Rayla menoleh seketika dan tajam menatapku. Aku yakin, dia sedang berperang dengan hatinya. Keraguan hatinya. Sama sepertiku, mungkin sebenarnya Rayla meragukan ramalan itu. Tentang mengapa semuanya sesuai itu hanya kebetulan saja.

"Kebetulan yang direncanakan?" tanya Rayla sambil menatapku tak kalah sinis.

"Yap." Aku mencondongkan tubuh mendekati meja. Mataku menatap mata indah itu, mengais kesiapan mat aitu untuk menyimak kalimatku berikutnya. "Waktu itu, apa yang kamu rasakan setelah mendengar kartumu dibaca?"

Tampak kerut di dahinya. Mungkin Rayla sedang berpikir atau mengingat kejadian itu. Wajahnya menegang, membuang pandangannya ke arah lain.

"Lupa?" tanyaku.

"Hah? Ya ... a-aku lupa pastinya cuma ... aku merasa–"

"Gelisah? Galau?" potongku.

"Ya, ya pastilah. Gelisah memikirkan ramalannya. Kamu sendiri mimpi setiap malam apa bukan wujud dari gelisah?" Rayla bertanya balik.

"Sugesti."

"Su-gesti? Maksud kamu kita sudah tersugesti dengan ramalan orang itu?"

Aku mengangguk mantap.

"Kenapa ... kamu begitu yakin."

"Sederhana aja. Apa mungkin ramalan yang tepat 100% beneran terjadi? Ramalan keenam kita gak ada yang meleset. Tepat!" Tanganku menjentik ke atas.

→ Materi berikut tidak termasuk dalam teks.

-- pv_equiv track=rewrite | github.com/alexandraby/PI | PI - Ailson 05-12-23/PI - Ailson_alt/minha_app/app.py | agrupar_publicacoes_por_categoria
-- ===== SOURCE A (Python) =====
-- def agrupar_publicacoes_por_categoria(publicacoes):
--     categorias_publicacoes = {}
--     for publicacao in publicacoes:
--         categoria = publicacao["categoria"]
--         if categoria not in categorias_publicacoes:
--             categorias_publicacoes[categoria] = []
--         categorias_publicacoes[categoria].append(publicacao)
--     return categorias_publicacoes
-- ===== SOURCE B (Python) =====
-- def agrupar_publicacoes_por_categoria(publicacoes):
--     categorias = list(dict.fromkeys(p["categoria"] for p in publicacoes))
--     return {c: [p for p in publicacoes if p["categoria"] == c] for c in categorias}
-- ===== Notes on version B (the rewrite author's own statement) =====
-- stated objective: alternative
-- what changed: Replaces the single hash-grouping pass with a two-phase decomposition: first an ordered-unique list of categories (dict.fromkeys), then a dict comprehension filtering the publications once per category.
import Mathlib
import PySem

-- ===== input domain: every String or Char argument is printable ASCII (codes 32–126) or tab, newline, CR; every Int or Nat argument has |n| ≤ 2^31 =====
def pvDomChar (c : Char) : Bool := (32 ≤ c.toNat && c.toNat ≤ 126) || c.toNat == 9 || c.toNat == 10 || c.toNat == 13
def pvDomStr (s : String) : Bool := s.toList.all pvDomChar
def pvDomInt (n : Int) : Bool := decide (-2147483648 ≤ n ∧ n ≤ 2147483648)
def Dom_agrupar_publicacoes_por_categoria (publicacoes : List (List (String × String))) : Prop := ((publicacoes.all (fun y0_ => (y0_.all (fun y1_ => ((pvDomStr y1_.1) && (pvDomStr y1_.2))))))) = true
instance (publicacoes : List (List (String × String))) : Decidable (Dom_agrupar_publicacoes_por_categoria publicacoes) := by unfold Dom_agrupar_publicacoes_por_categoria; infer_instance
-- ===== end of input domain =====

-- B builds the same grouping by a two-phase decomposition (ordered-unique category list, then one filter pass per category) instead of A's single hash-grouping pass; objective: alternative (same result, not faster).

-- shared helper: publicacao["categoria"] (first match in the dict; "" only outside Pre_, where Python raises KeyError)
def pvCat (p : List (String × String)) : String :=
  ((PySem.Dict.mk p).get? "categoria").getD ""

-- ===== PORT A =====
def agrupar_publicacoes_por_categoria (publicacoes : List (List (String × String))) : List (String × List (List (String × String))) :=
  (publicacoes.foldl
    (fun d publicacao =>
      let categoria := pvCat publicacao
      let d := if d.contains categoria then d else d.insert categoria ([] : List (List (String × String)))
      d.modify categoria [] (· ++ [publicacao]))
    PySem.Dict.empty).items

-- ===== PORT B =====
def agrupar_publicacoes_por_categoria_alt (publicacoes : List (List (String × String))) : List (String × List (List (String × String))) :=
  (PySem.List.dedup (publicacoes.map pvCat)).map
    (fun c => (c, publicacoes.filter (fun p => pvCat p == c)))

-- ===== PRECONDITION & SPEC =====
-- Pre_ excludes exactly the inputs containing a publication without a "categoria" key, on which A (and B) raise KeyError.
def Pre_agrupar_publicacoes_por_categoria (publicacoes : List (List (String × String))) : Prop :=
  ∀ p ∈ publicacoes, (PySem.Dict.mk p).contains "categoria" = true
instance (publicacoes : List (List (String × String))) : Decidable (Pre_agrupar_publicacoes_por_categoria publicacoes) := by unfold Pre_agrupar_publicacoes_por_categoria; infer_instance
def pvWitness_agrupar_publicacoes_por_categoria : (List (List (String × String))) := [[("categoria", "a"), ("titulo", "t")]]

def Spec_agrupar_publicacoes_por_categoria (publicacoes : List (List (String × String))) (out : List (String × List (List (String × String)))) : Prop := out = agrupar_publicacoes_por_categoria_alt publicacoes
instance (publicacoes : List (List (String × String))) (out : List (String × List (List (String × String)))) : Decidable (Spec_agrupar_publicacoes_por_categoria publicacoes out) := by unfold Spec_agrupar_publicacoes_por_categoria; infer_instance

-- ===== CLAIM (what is proved, stated in full; the proofs are below) =====
def Claim_equal_agrupar_publicacoes_por_categoria : Prop := ∀ (publicacoes : List (List (String × String))), Dom_agrupar_publicacoes_por_categoria publicacoes → Pre_agrupar_publicacoes_por_categoria publicacoes → Spec_agrupar_publicacoes_por_categoria publicacoes (agrupar_publicacoes_por_categoria publicacoes)

-- ===== LEMMAS AND PROOFS =====

-- A's guarded insert-then-append step equals a plain modify-append step.
theorem pv_step_eq_modify (d : PySem.Dict String (List (List (String × String)))) (c : String) (p : List (String × String)) :
    (if d.contains c then d else d.insert c ([] : List (List (String × String)))).modify c [] (· ++ [p])
      = d.modify c [] (· ++ [p]) := by
  by_cases h : d.contains c = true
  · simp [h]
  · rw [if_neg h]
    replace h : d.contains c = false := by simpa using h
    have h' : (d.items.any fun q => q.1 == c) = false := by simpa [PySem.Dict.contains] using h
    have hall := List.any_eq_false.mp h'
    have hm : ∀ (V : List (List (String × String))), List.map (fun q => if q.1 = c then (c, V) else q) d.items = d.items := by
      intro V
      rw [List.map_congr_left (g := id), List.map_id]
      intro a ha
      simp [show ¬ a.1 = c from by simpa using hall a ha]
    have hfind : d.items.find? (fun q => q.1 == c) = none := by
      rw [List.find?_eq_none]
      intro a ha
      simpa using hall a ha
    simp [PySem.Dict.modify, PySem.Dict.insert, PySem.Dict.contains, PySem.Dict.getD, PySem.Dict.get?, h', hm, hfind]

-- A's whole loop therefore equals the plain modify-append grouping loop.
theorem pv_foldl_eq (publicacoes : List (List (String × String))) :
    publicacoes.foldl
      (fun d publicacao =>
        let categoria := pvCat publicacao
        let d := if d.contains categoria then d else d.insert categoria ([] : List (List (String × String)))
        d.modify categoria [] (· ++ [publicacao]))
      PySem.Dict.empty
    = publicacoes.foldl (fun d p => d.modify (pvCat p) [] (· ++ [p])) PySem.Dict.empty := by
  have hfun : (fun (d : PySem.Dict String (List (List (String × String)))) publicacao =>
      let categoria := pvCat publicacao
      let d := if d.contains categoria then d else d.insert categoria ([] : List (List (String × String)))
      d.modify categoria [] (· ++ [publicacao]))
      = fun d p => d.modify (pvCat p) [] (· ++ [p]) := by
    funext d p
    exact pv_step_eq_modify d (pvCat p) p
  rw [hfun]

-- The modify-append grouping loop's items are exactly B's dedup-then-filter table.
theorem pv_items_eq (pubs : List (List (String × String))) :
    (pubs.foldl (fun d p => d.modify (pvCat p) [] (· ++ [p])) PySem.Dict.empty).items
    = (PySem.List.dedup (pubs.map pvCat)).map (fun c => (c, pubs.filter (fun p => pvCat p == c))) := by
  set F := fun (d : PySem.Dict String (List (List (String × String)))) p => d.modify (pvCat p) [] (· ++ [p]) with hF
  have hnd : (pubs.foldl F PySem.Dict.empty).keys.Nodup :=
    PySem.Dict.nodup_keys_foldl_modify_key pubs pvCat [] (fun d p => (· ++ [p])) PySem.Dict.empty (by simp)
  have hkeys : (pubs.foldl F PySem.Dict.empty).keys = PySem.List.dedup (pubs.map pvCat) := by
    rw [hF, PySem.Dict.keys_foldl_modify_key]
    simp [PySem.Set.update, PySem.Set.ofList, PySem.Dict.keys_empty, PySem.List.dedup_eq_ofList]
  have hgetD : ∀ c, (pubs.foldl F PySem.Dict.empty).getD c [] = pubs.filter (fun p => pvCat p == c) := by
    intro c
    have hmap : pubs.foldl F PySem.Dict.empty
        = (pubs.map (fun p => (pvCat p, p))).foldl (fun d q => d.modify q.1 [] (· ++ [q.2])) PySem.Dict.empty := by
      rw [List.foldl_map]
    rw [hmap, PySem.Dict.getD_foldl_modify_append]
    simp [PySem.Dict.getD_empty, List.filter_map, Function.comp_def, List.map_map]
  rw [PySem.Dict.items_eq_map_keys _ hnd ([] : List (List (String × String))), hkeys]
  exact List.map_congr_left (fun c _ => by rw [hgetD c])

-- ===== VERDICT (by name: the statement is the Claim_ definition above) =====
theorem agrupar_publicacoes_por_categoria_spec : Claim_equal_agrupar_publicacoes_por_categoria := by
  intro pubs _ _
  unfold Spec_agrupar_publicacoes_por_categoria
  unfold agrupar_publicacoes_por_categoria agrupar_publicacoes_por_categoria_alt
  rw [pv_foldl_eq, pv_items_eq]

Rayla terlihat gusar dengan mengubah posisi duduknya yang tidaklah salah. Aku mengatur ritme napasku, menekan emosi yang tiba-tiba saja muncul.

"Lebih baik kita ke Madam El sekarang, Van. Sebelum kita memiliki Analisa yang makin tidak karuan."

Belum selesai rasa bingung menyapaku, aku melihat pramusaji berjalan ke arah saung mengantarkan pesanan kami.

"Habis makan, baru kita berangkat."

Rayla tidak membantah. Dia memberiku sebuah piring. Tanpa menunggu lama aku mengisinya dengan nasi dan pepes ikan bersama sambal bawang. Paduan terlezat menurut lidah pria lapar sepertiku siang ini. Aku bahkan melupakan sejenak pembicaraanku dengan Rayla barusan. Semua seakan melayang bersama aroma pepes dan sambal bawang ini yang menguar di atas nasi putih panas. Uap panasnya tak kuhiraukan saat memasuki mulut yang tak mampu lagi menahan lapar.